Each type of Alternative Data tells a different part of the story.
Technology is the only scalable way to expand the Alternative Data industry.
Although the alternative data industry is several years old now, there is reason to believe that its growth is just beginning to jump-start.
It was crystal clear in the essential Sergio Leone spaghetti western who were The Good, the Bad and the Ugly: Clint Eastwood’s Blondie, Lee Van Cleef’s Angel Eyes and Eli Wallach’s Tuco. But who decided who’s whom, and what were the criteria? Blondie had a sadistic streak a mile wide, Angel Eyes is the only one with the moral compass to never double-cross anyone and Tuco – well, sorry, Eli, but you’re the one who agreed to be in-frame right between those other guys. You’re the male Kate Jackson.
All three main characters were in turn good, bad and ugly both as people and as professional outlaws; it took titles inserted into freeze frames to distinguish them. And so it goes for not only this cinematic classic, but also for alternative data. Is this metaphor a stretch? Maybe, but bear with me a little.

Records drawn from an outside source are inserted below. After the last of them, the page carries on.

-- pv_equiv track=rewrite | github.com/AlexisR13/Coding_Weeks-Sudoku | Resolution/resolution_optimisée.py | carre
-- ===== SOURCE A (Python) =====
-- def carre(grille,i,j):
--     """on retire de la case (i,j) les valeurs qui sont déjà attribuées dans le carré contenant (i,j)"""
--     modif_3=False
--     for k in range(3*int(i//3),3*(int(i//3+1))):
--         for l in range(3*int(j//3),3*(int(j//3+1))):
--             if len(grille[k][l])==1:
--                 if grille[k][l][0] in grille[i][j] and (k,l)!=(i,j):
--                     grille[i][j].remove(grille[k][l][0])
--                     modif_3=True
--     return(modif_3)
-- ===== SOURCE B (Python) =====
-- def carre(grille, i, j):
--     """on retire de la case (i,j) les valeurs qui sont deja attribuees dans le carre contenant (i,j)"""
--     cell = grille[i][j]
--     bi, bj = 3 * (i // 3), 3 * (j // 3)
--
--     def assigned_elsewhere(v):
--         # is v the value of a singleton box cell other than (i,j)?
--         return any(len(grille[k][l]) == 1 and grille[k][l][0] == v and (k, l) != (i, j)
--                    for k in range(bi, bi + 3) for l in range(bj, bj + 3))
--
--     kept = [v for v in cell if not assigned_elsewhere(v)]
--     changed = len(kept) != len(cell)
--     cell[:] = kept  # mutate the existing list in place
--     return changed
-- ===== Notes on version B (the rewrite author's own statement) =====
-- stated objective: alternative
-- what changed: B inverts the traversal: instead of scanning the 3x3 box and removing each found value from the candidate cell, it iterates over the candidate cell, filters out each value for which a box-singleton predicate holds, slice-assigns the filtered list back, and returns whether the length changed.
import Mathlib
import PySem

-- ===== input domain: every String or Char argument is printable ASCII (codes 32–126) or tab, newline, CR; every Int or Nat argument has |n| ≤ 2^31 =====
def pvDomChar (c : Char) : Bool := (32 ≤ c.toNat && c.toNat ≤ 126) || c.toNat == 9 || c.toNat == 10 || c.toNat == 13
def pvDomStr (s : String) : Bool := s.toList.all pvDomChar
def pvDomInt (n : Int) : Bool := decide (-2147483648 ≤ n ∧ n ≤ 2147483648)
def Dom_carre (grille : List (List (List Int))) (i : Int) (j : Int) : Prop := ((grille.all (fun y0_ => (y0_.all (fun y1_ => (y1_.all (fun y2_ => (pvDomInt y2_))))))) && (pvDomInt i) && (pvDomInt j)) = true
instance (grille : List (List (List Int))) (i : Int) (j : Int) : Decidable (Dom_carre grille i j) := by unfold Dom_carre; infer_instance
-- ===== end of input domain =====

-- ===== PORT A =====
-- B inverts A's traversal (filter the candidate cell against a box predicate instead of scanning the
-- box and removing); equivalence proved here is about the RETURN value only: on duplicate candidate
-- values A removes one occurrence per matching box cell while B removes every occurrence.
-- grille[k][l] as read from the (unmutated) grid; total via defaults, exact under Pre_carre
def pvCell (grille : List (List (List Int))) (k l : Int) : List Int :=
  PySem.List.pyGetD (PySem.List.pyGetD grille k []) l []

-- one body of A's inner loop; st.1 is the current (possibly already-shrunk) grille[i][j], st.2 is
-- modif_3; grille[k][l] is the mutated cell exactly when (k,l) = (i,j) (then the (k,l) != (i,j)
-- guard blocks the removal branch)
def pvStepA (grille : List (List (List Int))) (i j : Int) (st : List Int × Bool) (k l : Int) :
    List Int × Bool :=
  if (if k = i ∧ l = j then st.1 else pvCell grille k l).length = 1 then
    if PySem.List.pyGetD (if k = i ∧ l = j then st.1 else pvCell grille k l) 0 0 ∈ st.1
        ∧ ¬(k = i ∧ l = j) then
      ((PySem.List.remove? st.1
          (PySem.List.pyGetD (if k = i ∧ l = j then st.1 else pvCell grille k l) 0 0)).getD st.1,
        true)
    else st
  else st

def carre (grille : List (List (List Int))) (i : Int) (j : Int) : Bool :=
  ((PySem.List.pyRange (3 * PySem.Int.floordiv i 3) (3 * (PySem.Int.floordiv i 3 + 1)) 1).foldl
    (fun st k =>
      (PySem.List.pyRange (3 * PySem.Int.floordiv j 3) (3 * (PySem.Int.floordiv j 3 + 1)) 1).foldl
        (fun st l => pvStepA grille i j st k l) st)
    (pvCell grille i j, false)).2

-- ===== PORT B =====
-- Source B's assigned_elsewhere(v): v is the value of a singleton box cell other than (i,j)
-- (reads the unmutated grid: Source B builds `kept` completely before the slice assignment)
def pvAssigned (grille : List (List (List Int))) (i j : Int) (v : Int) : Bool :=
  (PySem.List.pyRange (3 * PySem.Int.floordiv i 3) (3 * PySem.Int.floordiv i 3 + 3) 1).any
    (fun k =>
      (PySem.List.pyRange (3 * PySem.Int.floordiv j 3) (3 * PySem.Int.floordiv j 3 + 3) 1).any
        (fun l =>
          (pvCell grille k l).length == 1 && PySem.List.pyGetD (pvCell grille k l) 0 0 == v
            && !(decide (k = i ∧ l = j))))

-- kept = the comprehension; changed = len(kept) != len(cell) (the slice assignment is a mutation,
-- invisible in the return value)
def carre_alt (grille : List (List (List Int))) (i : Int) (j : Int) : Bool :=
  let cell := pvCell grille i j
  let kept := cell.filter (fun v => ! pvAssigned grille i j v)
  kept.length != cell.length

-- ===== PRECONDITION & SPEC =====
-- Exactly the inputs where every grille[k][l] access of the 3x3 box scan is in range (Python
-- negative indices included); outside it A raises IndexError. (i,j) itself lies in the box.
def Pre_carre (grille : List (List (List Int))) (i : Int) (j : Int) : Prop :=
  ∀ k ∈ PySem.List.pyRange (3 * PySem.Int.floordiv i 3) (3 * PySem.Int.floordiv i 3 + 3) 1,
    PySem.Raise.InRange grille.length k ∧
    ∀ l ∈ PySem.List.pyRange (3 * PySem.Int.floordiv j 3) (3 * PySem.Int.floordiv j 3 + 3) 1,
      PySem.Raise.InRange (PySem.List.pyGetD grille k []).length l
instance (grille : List (List (List Int))) (i : Int) (j : Int) : Decidable (Pre_carre grille i j) := by
  unfold Pre_carre; infer_instance

def pvWitness_carre : List (List (List Int)) × Int × Int :=
  ([[[1], [1, 2], [3]], [[4], [5], [2, 6]], [[7], [8], [9]]], 0, 1)

def Spec_carre (grille : List (List (List Int))) (i : Int) (j : Int) (out : Bool) : Prop := out = carre_alt grille i j
instance (grille : List (List (List Int))) (i : Int) (j : Int) (out : Bool) : Decidable (Spec_carre grille i j out) := by unfold Spec_carre; infer_instance

-- ===== CLAIM (what is proved, stated in full; the proofs are below) =====
def Claim_equal_carre : Prop := ∀ (grille : List (List (List Int))) (i : Int) (j : Int), Dom_carre grille i j → Pre_carre grille i j → Spec_carre grille i j (carre grille i j)

-- ===== LEMMAS AND PROOFS =====

-- box cell (k,l) is a singleton other than (i,j)
def pvCondB (grille : List (List (List Int))) (i j : Int) (p : Int × Int) : Bool :=
  decide (¬(p.1 = i ∧ p.2 = j) ∧ (pvCell grille p.1 p.2).length = 1)

def pvVal (grille : List (List (List Int))) (p : Int × Int) : Int :=
  PySem.List.pyGetD (pvCell grille p.1 p.2) 0 0

theorem pvFoldA_true (grille : List (List (List Int))) (i j : Int)
    (ps : List (Int × Int)) (cell : List Int) :
    (ps.foldl (fun st p => pvStepA grille i j st p.1 p.2) (cell, true)).2 = true := by
  induction ps generalizing cell with
  | nil => rfl
  | cons p ps ih =>
    simp only [List.foldl_cons]
    have h : ∃ c', pvStepA grille i j (cell, true) p.1 p.2 = (c', true) := by
      unfold pvStepA
      split_ifs <;> exact ⟨_, rfl⟩
    obtain ⟨c', hc⟩ := h
    rw [hc]; exact ih c'

-- A's flag over a list of box coordinates: true iff some singleton cell other than (i,j) carries a
-- value of the ORIGINAL candidate cell (the cell only shrinks, and the first hit fixes the flag)
theorem pvFoldA_false (grille : List (List (List Int))) (i j : Int)
    (ps : List (Int × Int)) (cell : List Int) :
    (ps.foldl (fun st p => pvStepA grille i j st p.1 p.2) (cell, false)).2
      = ps.any (fun p => pvCondB grille i j p && decide (pvVal grille p ∈ cell)) := by
  induction ps generalizing cell with
  | nil => rfl
  | cons p ps ih =>
    simp only [List.foldl_cons, List.any_cons]
    by_cases hne : p.1 = i ∧ p.2 = j
    · have hstep : pvStepA grille i j (cell, false) p.1 p.2 = (cell, false) := by
        unfold pvStepA
        split_ifs with h1 h2
        · exact absurd hne h2.2
        · rfl
        · rfl
      rw [hstep, ih]
      simp [pvCondB, hne]
    · by_cases hlen : (pvCell grille p.1 p.2).length = 1
      · by_cases hmem : pvVal grille p ∈ cell
        · have hstep : pvStepA grille i j (cell, false) p.1 p.2
              = ((PySem.List.remove? cell (pvVal grille p)).getD cell, true) := by
            unfold pvStepA
            rw [if_neg hne, if_pos hlen, if_pos ⟨hmem, hne⟩]; rfl
          rw [hstep, pvFoldA_true]
          simp [pvCondB, hne, hlen, pvVal] at hmem ⊢
          exact Or.inl hmem
        · have hstep : pvStepA grille i j (cell, false) p.1 p.2 = (cell, false) := by
            unfold pvStepA
            rw [if_neg hne, if_pos hlen, if_neg (by exact fun h => hmem h.1)]
          rw [hstep, ih]
          simp [pvCondB, hne, hlen, pvVal] at hmem ⊢
          intro h; exact absurd h hmem
      · have hstep : pvStepA grille i j (cell, false) p.1 p.2 = (cell, false) := by
          unfold pvStepA
          rw [if_neg hne, if_neg hlen]
        rw [hstep, ih]
        simp [pvCondB, hlen]

-- Source B's predicate, phrased over coordinate pairs
theorem pvAssigned_iff (grille : List (List (List Int))) (i j v : Int) :
    pvAssigned grille i j v = true
      ↔ ∃ p ∈ (PySem.List.pyRange (3 * PySem.Int.floordiv i 3) (3 * PySem.Int.floordiv i 3 + 3) 1).flatMap
            (fun k => (PySem.List.pyRange (3 * PySem.Int.floordiv j 3) (3 * PySem.Int.floordiv j 3 + 3) 1).map
              (fun l => (k, l))),
          pvCondB grille i j p = true ∧ pvVal grille p = v := by
  unfold pvAssigned
  simp only [List.any_eq_true, List.mem_flatMap, List.mem_map, Bool.and_eq_true, beq_iff_eq,
    Bool.not_eq_eq_eq_not, Bool.not_true, decide_eq_false_iff_not]
  constructor
  · rintro ⟨k, hk, l, hl, ⟨hlen, hval⟩, hne⟩
    exact ⟨(k, l), ⟨k, hk, l, hl, rfl⟩, by simp [pvCondB, hne, hlen], hval⟩
  · rintro ⟨p, ⟨k, hk, l, hl, rfl⟩, hc, hval⟩
    simp only [pvCondB, decide_eq_true_eq] at hc
    exact ⟨k, hk, l, hl, ⟨hc.2, hval⟩, hc.1⟩

theorem pvFilter_length_ne (cell : List Int) (p : Int → Bool) :
    ((cell.filter (fun v => ! p v)).length != cell.length) = cell.any p := by
  rw [Bool.eq_iff_iff]
  simp only [bne_iff_ne, ne_eq, List.any_eq_true]
  constructor
  · intro h
    by_contra hno
    push Not at hno
    apply h
    rw [List.filter_eq_self.2]
    intro a ha
    simp [hno a ha]
  · rintro ⟨a, ha, hpa⟩ hlen
    have heq := (List.filter_sublist (l := cell) (p := fun v => ! p v)).eq_of_length hlen
    have ham : a ∈ cell.filter (fun v => ! p v) := by rw [heq]; exact ha
    simp [hpa] at ham

theorem carre_spec' (grille : List (List (List Int))) (i j : Int) :
    carre grille i j = carre_alt grille i j := by
  have h3i : 3 * (PySem.Int.floordiv i 3 + 1) = 3 * PySem.Int.floordiv i 3 + 3 := by ring
  have h3j : 3 * (PySem.Int.floordiv j 3 + 1) = 3 * PySem.Int.floordiv j 3 + 3 := by ring
  unfold carre carre_alt
  rw [h3i, h3j]
  have hA : ∀ (ks ls : List Int) (st : List Int × Bool),
      ks.foldl (fun st k => ls.foldl (fun st l => pvStepA grille i j st k l) st) st
        = (ks.flatMap (fun k => ls.map (fun l => (k, l)))).foldl
            (fun st p => pvStepA grille i j st p.1 p.2) st := by
    intro ks ls st
    rw [List.foldl_flatMap]
    simp only [List.foldl_map]
  rw [hA, pvFoldA_false, pvFilter_length_ne]
  rw [Bool.eq_iff_iff]
  simp only [List.any_eq_true, Bool.and_eq_true, decide_eq_true_eq]
  constructor
  · rintro ⟨p, hp, hc, hm⟩
    exact ⟨pvVal grille p, hm, (pvAssigned_iff grille i j _).2 ⟨p, hp, hc, rfl⟩⟩
  · rintro ⟨v, hv, ha⟩
    obtain ⟨p, hp, hc, rfl⟩ := (pvAssigned_iff grille i j v).1 ha
    exact ⟨p, hp, hc, hv⟩

-- ===== VERDICT (by name: the statement is the Claim_ definition above) =====
theorem carre_spec : Claim_equal_carre := by
  intro grille i j _ _
  unfold Spec_carre
  exact carre_spec' grille i j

There are many different types of alternative data, and each type requires a level of domain expertise, experience, technology, specialized models and interpretation. Data might want to be free, but the university-educated professionals who ingest, categorize, extract, validate and deliver it don’t. This is why multi-strategy hedge funds and quant funds invest in big-ticket data and technology teams to build out their alternative data strategy.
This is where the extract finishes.